### Data extracts
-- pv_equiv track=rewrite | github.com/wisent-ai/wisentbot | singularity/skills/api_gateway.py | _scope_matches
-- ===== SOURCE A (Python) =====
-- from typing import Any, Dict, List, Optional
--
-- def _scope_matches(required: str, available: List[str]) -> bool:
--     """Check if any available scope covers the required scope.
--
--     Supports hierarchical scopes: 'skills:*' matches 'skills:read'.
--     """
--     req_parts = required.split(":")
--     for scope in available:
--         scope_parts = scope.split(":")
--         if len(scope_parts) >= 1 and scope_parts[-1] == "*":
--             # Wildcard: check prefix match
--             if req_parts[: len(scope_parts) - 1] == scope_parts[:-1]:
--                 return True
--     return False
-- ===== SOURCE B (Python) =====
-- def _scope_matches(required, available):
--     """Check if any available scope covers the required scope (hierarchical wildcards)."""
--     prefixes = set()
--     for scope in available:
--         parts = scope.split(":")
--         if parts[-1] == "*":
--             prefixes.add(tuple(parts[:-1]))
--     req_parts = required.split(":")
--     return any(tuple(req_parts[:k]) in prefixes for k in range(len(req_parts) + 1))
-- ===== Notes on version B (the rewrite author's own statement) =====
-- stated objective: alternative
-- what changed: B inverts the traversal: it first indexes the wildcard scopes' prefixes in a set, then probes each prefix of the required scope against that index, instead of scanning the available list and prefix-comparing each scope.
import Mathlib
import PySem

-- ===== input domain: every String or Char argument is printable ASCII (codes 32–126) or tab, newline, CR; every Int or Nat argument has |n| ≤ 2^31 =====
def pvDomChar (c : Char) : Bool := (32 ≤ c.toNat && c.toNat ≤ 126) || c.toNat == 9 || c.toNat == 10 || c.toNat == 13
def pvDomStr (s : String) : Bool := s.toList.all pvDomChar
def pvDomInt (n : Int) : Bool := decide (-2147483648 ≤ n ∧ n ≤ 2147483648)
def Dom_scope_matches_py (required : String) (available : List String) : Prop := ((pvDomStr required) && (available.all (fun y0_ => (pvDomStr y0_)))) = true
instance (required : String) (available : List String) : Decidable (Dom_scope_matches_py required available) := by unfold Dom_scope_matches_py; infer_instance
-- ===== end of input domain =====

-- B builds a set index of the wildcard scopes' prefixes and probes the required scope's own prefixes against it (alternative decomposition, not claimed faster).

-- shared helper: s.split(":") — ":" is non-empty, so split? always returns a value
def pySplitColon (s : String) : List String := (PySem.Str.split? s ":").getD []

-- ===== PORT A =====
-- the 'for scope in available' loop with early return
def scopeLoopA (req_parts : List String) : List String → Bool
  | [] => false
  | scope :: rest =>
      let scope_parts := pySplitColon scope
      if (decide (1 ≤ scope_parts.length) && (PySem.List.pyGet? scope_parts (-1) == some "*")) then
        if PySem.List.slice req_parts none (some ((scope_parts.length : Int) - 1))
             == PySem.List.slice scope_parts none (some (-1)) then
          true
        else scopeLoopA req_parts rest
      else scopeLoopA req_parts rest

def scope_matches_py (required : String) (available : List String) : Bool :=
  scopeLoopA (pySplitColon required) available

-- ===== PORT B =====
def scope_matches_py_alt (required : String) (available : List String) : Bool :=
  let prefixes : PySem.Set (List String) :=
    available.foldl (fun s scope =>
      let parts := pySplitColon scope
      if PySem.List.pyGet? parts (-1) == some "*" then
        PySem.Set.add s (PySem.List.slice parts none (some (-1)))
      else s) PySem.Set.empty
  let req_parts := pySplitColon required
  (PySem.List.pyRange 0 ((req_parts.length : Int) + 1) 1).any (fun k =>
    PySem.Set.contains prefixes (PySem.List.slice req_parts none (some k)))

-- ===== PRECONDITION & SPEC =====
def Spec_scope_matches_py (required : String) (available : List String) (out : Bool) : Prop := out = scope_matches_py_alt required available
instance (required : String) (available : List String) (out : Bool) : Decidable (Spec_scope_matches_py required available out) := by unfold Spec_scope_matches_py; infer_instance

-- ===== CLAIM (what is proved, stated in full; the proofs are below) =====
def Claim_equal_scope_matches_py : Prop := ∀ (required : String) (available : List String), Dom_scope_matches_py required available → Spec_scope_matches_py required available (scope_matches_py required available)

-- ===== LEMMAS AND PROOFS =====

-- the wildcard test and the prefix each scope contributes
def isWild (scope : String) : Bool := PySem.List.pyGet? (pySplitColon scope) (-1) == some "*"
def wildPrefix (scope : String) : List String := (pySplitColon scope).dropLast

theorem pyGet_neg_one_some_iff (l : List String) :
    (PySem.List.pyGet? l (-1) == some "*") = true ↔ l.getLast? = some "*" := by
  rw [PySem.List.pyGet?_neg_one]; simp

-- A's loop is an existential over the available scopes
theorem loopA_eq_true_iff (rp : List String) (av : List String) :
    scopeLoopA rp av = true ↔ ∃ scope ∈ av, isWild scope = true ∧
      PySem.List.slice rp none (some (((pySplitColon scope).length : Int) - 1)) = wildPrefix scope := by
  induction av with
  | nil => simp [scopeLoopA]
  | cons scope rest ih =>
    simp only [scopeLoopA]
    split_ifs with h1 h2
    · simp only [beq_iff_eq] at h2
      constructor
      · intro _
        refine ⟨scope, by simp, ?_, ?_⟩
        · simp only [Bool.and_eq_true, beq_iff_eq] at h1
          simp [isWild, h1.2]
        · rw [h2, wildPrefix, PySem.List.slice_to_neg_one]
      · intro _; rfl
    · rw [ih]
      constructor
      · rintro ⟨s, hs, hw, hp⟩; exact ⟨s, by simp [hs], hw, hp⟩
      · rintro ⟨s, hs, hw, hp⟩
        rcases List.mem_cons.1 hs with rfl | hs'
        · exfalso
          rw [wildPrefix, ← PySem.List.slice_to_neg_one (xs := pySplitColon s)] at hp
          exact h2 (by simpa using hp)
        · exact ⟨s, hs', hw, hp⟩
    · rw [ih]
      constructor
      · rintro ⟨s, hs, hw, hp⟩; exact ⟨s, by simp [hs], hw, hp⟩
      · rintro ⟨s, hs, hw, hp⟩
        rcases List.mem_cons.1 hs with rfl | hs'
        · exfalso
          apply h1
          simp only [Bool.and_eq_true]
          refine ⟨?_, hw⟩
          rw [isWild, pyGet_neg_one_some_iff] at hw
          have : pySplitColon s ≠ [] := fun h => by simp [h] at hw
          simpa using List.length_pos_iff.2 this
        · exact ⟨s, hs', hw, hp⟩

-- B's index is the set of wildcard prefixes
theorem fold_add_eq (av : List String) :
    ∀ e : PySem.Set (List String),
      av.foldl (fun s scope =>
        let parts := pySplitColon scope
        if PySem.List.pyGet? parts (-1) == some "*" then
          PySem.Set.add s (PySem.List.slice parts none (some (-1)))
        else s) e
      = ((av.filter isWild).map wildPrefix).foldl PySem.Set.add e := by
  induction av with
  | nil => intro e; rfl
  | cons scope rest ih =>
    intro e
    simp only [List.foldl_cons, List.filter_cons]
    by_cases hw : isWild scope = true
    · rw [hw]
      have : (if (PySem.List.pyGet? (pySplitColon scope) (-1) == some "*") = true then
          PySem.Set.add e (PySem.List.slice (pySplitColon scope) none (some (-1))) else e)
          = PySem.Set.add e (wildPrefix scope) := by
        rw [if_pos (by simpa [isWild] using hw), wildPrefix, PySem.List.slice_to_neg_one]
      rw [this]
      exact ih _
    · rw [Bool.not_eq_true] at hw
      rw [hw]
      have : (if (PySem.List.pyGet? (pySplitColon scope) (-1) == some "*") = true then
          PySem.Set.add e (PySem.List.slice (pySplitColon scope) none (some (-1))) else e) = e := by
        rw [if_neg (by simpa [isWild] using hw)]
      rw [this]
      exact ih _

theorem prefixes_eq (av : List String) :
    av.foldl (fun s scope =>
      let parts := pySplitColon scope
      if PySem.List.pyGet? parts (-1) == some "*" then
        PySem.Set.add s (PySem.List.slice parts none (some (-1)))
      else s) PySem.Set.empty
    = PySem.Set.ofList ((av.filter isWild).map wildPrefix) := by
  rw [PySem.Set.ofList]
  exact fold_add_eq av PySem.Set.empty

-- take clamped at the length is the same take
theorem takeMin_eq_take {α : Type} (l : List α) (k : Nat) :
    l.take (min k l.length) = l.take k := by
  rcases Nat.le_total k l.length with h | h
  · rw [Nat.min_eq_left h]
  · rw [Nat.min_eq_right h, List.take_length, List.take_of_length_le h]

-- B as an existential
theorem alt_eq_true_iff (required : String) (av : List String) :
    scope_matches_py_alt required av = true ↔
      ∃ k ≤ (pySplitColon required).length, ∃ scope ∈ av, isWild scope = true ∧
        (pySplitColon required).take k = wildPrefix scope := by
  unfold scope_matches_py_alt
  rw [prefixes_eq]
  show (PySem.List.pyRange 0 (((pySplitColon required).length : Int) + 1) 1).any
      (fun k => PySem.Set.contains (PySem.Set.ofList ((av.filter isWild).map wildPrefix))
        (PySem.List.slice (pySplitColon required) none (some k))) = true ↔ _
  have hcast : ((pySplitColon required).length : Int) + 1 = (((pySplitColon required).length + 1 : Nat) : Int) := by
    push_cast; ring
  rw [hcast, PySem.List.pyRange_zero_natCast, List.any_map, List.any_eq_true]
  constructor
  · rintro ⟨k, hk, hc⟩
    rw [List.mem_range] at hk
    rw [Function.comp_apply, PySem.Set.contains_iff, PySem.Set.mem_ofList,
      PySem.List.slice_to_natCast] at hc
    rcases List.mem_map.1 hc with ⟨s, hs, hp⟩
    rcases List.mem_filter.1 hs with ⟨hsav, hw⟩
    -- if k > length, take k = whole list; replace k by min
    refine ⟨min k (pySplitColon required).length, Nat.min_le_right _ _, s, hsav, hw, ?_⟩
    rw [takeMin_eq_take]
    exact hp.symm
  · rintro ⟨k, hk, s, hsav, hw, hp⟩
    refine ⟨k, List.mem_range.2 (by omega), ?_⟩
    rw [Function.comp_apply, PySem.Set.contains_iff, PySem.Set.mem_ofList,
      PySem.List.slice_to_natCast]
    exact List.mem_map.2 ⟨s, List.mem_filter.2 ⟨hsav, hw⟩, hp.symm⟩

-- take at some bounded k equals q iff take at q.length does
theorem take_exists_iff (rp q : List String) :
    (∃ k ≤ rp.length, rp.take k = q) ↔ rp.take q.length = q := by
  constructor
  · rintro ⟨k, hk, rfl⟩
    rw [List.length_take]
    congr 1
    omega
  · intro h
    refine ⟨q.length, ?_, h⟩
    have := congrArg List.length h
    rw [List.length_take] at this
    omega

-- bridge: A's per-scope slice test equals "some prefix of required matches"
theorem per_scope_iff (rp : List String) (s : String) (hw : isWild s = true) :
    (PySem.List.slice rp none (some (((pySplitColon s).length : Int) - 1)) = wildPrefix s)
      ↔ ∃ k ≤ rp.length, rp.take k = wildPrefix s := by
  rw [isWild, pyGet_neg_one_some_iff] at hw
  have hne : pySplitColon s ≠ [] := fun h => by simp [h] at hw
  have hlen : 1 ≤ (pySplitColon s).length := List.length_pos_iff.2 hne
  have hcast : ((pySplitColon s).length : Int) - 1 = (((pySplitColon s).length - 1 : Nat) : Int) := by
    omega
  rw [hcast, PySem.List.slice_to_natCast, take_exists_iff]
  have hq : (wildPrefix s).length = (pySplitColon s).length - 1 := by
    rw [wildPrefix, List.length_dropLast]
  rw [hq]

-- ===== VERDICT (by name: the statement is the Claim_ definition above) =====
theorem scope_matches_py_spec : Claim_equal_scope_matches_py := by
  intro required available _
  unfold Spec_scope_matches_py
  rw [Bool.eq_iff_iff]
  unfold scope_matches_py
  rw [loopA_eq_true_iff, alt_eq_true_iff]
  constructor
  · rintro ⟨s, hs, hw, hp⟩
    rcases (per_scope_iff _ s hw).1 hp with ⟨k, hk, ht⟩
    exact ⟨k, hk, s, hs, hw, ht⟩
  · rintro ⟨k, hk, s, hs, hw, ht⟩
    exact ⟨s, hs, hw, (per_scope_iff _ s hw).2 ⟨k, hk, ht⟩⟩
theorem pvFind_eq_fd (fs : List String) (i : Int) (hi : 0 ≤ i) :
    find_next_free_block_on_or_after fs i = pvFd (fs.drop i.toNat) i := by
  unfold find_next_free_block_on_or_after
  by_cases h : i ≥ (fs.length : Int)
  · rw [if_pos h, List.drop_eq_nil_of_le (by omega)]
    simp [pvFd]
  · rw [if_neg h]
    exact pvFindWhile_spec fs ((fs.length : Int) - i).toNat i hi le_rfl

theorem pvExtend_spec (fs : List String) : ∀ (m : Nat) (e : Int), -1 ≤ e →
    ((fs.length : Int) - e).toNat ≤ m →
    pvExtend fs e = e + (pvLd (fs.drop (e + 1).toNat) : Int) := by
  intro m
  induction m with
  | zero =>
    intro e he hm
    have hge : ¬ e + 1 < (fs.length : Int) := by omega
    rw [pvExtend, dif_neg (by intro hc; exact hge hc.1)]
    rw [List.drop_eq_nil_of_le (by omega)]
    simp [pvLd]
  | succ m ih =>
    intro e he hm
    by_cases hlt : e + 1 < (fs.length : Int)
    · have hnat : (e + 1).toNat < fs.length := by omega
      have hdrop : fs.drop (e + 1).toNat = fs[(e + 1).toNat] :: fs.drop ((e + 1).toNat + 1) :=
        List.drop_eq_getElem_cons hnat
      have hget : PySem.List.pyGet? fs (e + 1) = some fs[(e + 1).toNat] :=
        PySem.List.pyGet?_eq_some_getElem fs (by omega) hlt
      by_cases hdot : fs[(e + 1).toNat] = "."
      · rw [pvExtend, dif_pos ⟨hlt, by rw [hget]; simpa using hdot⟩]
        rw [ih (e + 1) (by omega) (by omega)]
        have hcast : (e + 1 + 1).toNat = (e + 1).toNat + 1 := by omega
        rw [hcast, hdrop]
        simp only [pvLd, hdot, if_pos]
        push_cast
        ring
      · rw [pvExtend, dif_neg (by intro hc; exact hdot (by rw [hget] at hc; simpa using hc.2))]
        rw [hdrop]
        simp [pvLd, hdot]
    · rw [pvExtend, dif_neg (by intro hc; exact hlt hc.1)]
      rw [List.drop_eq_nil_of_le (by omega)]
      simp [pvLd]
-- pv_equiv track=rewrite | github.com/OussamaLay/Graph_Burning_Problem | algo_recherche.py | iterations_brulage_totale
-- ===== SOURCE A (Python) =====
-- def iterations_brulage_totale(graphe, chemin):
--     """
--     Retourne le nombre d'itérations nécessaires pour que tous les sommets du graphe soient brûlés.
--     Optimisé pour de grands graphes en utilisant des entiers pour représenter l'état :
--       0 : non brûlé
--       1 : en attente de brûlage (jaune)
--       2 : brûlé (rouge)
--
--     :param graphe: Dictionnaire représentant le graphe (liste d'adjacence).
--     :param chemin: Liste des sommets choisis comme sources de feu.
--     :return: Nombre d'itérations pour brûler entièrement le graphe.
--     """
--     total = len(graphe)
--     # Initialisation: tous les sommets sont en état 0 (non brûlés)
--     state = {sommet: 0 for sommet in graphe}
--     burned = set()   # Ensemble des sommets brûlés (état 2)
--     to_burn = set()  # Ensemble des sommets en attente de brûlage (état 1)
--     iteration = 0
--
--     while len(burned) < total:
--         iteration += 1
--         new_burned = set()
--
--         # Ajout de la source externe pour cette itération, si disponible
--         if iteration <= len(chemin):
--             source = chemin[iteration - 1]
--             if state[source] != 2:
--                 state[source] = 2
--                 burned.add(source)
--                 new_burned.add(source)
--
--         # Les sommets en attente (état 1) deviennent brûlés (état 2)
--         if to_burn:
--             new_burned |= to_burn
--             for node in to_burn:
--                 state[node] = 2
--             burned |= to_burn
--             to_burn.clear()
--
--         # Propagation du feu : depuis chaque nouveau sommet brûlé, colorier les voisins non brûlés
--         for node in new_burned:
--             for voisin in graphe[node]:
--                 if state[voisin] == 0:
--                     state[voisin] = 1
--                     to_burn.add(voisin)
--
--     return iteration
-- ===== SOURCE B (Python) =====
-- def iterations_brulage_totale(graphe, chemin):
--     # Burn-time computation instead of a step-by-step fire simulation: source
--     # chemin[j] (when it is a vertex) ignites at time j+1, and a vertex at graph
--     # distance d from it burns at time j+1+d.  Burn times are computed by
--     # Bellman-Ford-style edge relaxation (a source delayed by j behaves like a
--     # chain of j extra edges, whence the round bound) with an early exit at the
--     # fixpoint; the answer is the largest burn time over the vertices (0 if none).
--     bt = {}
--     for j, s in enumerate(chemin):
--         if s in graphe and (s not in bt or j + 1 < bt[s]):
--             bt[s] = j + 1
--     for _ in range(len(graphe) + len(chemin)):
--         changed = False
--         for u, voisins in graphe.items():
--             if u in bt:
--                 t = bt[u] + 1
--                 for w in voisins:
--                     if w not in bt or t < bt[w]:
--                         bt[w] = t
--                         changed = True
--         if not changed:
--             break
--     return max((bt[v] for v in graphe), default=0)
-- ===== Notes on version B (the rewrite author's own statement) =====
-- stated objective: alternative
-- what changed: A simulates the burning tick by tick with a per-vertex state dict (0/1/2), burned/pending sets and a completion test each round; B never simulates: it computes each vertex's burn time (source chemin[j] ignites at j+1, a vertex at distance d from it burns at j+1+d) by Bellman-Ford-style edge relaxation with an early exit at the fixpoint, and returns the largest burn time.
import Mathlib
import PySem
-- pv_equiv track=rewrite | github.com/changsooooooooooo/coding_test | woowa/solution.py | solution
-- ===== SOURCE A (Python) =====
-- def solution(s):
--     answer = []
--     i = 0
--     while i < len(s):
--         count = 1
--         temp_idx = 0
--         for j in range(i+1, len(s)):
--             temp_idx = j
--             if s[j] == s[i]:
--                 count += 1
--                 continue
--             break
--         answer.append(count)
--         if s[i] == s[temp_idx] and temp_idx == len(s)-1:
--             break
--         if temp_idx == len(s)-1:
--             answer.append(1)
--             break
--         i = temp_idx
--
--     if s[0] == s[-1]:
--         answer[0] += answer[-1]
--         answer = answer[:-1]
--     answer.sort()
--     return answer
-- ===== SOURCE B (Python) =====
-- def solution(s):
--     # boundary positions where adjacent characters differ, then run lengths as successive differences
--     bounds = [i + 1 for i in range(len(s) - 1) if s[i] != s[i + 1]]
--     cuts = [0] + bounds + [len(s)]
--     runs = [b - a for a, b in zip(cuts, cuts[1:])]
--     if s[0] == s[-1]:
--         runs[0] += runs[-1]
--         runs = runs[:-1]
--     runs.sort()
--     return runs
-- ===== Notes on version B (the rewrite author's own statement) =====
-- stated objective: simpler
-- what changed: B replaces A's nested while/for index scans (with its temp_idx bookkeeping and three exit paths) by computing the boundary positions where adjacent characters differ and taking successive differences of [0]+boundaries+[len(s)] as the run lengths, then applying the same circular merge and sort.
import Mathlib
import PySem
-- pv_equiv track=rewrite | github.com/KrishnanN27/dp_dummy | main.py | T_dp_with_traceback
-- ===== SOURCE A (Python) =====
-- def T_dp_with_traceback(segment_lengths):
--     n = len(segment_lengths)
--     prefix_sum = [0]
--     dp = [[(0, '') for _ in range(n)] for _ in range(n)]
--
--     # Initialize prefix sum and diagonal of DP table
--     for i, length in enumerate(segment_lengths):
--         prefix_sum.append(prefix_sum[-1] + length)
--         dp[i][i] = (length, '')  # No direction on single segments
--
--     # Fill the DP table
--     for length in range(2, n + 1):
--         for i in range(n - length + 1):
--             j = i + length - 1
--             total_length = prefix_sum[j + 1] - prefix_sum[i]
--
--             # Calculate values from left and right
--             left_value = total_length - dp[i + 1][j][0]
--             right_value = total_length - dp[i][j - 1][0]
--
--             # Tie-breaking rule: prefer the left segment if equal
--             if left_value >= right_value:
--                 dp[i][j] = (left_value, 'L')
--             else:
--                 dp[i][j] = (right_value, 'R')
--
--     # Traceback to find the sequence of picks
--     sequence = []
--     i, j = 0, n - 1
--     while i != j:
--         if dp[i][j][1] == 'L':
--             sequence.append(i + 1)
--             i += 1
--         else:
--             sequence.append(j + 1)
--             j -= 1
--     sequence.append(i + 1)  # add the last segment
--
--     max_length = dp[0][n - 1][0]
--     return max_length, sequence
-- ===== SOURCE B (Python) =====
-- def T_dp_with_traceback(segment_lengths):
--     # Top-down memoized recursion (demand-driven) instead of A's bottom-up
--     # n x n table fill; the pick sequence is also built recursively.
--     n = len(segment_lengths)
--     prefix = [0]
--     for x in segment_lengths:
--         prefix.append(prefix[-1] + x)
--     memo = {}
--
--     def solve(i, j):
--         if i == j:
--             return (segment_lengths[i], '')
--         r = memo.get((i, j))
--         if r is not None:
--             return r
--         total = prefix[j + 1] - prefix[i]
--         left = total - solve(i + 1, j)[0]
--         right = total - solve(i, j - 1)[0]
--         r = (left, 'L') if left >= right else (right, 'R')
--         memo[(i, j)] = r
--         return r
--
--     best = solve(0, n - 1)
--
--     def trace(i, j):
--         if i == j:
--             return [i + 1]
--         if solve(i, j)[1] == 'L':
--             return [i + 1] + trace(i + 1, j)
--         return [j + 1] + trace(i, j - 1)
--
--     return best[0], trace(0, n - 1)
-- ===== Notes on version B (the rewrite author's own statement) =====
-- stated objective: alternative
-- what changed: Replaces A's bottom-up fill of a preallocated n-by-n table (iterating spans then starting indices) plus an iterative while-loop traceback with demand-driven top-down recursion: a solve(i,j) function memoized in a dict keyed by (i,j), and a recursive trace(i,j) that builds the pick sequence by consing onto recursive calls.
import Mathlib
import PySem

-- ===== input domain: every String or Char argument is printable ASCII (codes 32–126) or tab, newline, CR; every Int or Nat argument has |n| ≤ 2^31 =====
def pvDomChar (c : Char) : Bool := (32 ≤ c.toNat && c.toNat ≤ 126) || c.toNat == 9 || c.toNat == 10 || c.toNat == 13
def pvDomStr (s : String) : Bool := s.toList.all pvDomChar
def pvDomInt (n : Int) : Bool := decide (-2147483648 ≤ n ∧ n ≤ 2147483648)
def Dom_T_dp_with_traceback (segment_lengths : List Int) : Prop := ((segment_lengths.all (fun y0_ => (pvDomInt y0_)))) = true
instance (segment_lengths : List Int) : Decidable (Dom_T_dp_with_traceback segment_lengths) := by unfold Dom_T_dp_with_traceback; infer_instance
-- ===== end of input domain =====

### Your task
Beginning at the line above that contains "if PySem.List.slice req_parts", return each line exactly through the line that contains "(PySem.List.pyRange 0 ((req_parts.length", and no others.

### Result
        if PySem.List.slice req_parts none (some ((scope_parts.length : Int) - 1))
             == PySem.List.slice scope_parts none (some (-1)) then
          true
        else scopeLoopA req_parts rest
      else scopeLoopA req_parts rest

def scope_matches_py (required : String) (available : List String) : Bool :=
  scopeLoopA (pySplitColon required) available

-- ===== PORT B =====
def scope_matches_py_alt (required : String) (available : List String) : Bool :=
  let prefixes : PySem.Set (List String) :=
    available.foldl (fun s scope =>
      let parts := pySplitColon scope
      if PySem.List.pyGet? parts (-1) == some "*" then
        PySem.Set.add s (PySem.List.slice parts none (some (-1)))
      else s) PySem.Set.empty
  let req_parts := pySplitColon required
  (PySem.List.pyRange 0 ((req_parts.length : Int) + 1) 1).any (fun k =>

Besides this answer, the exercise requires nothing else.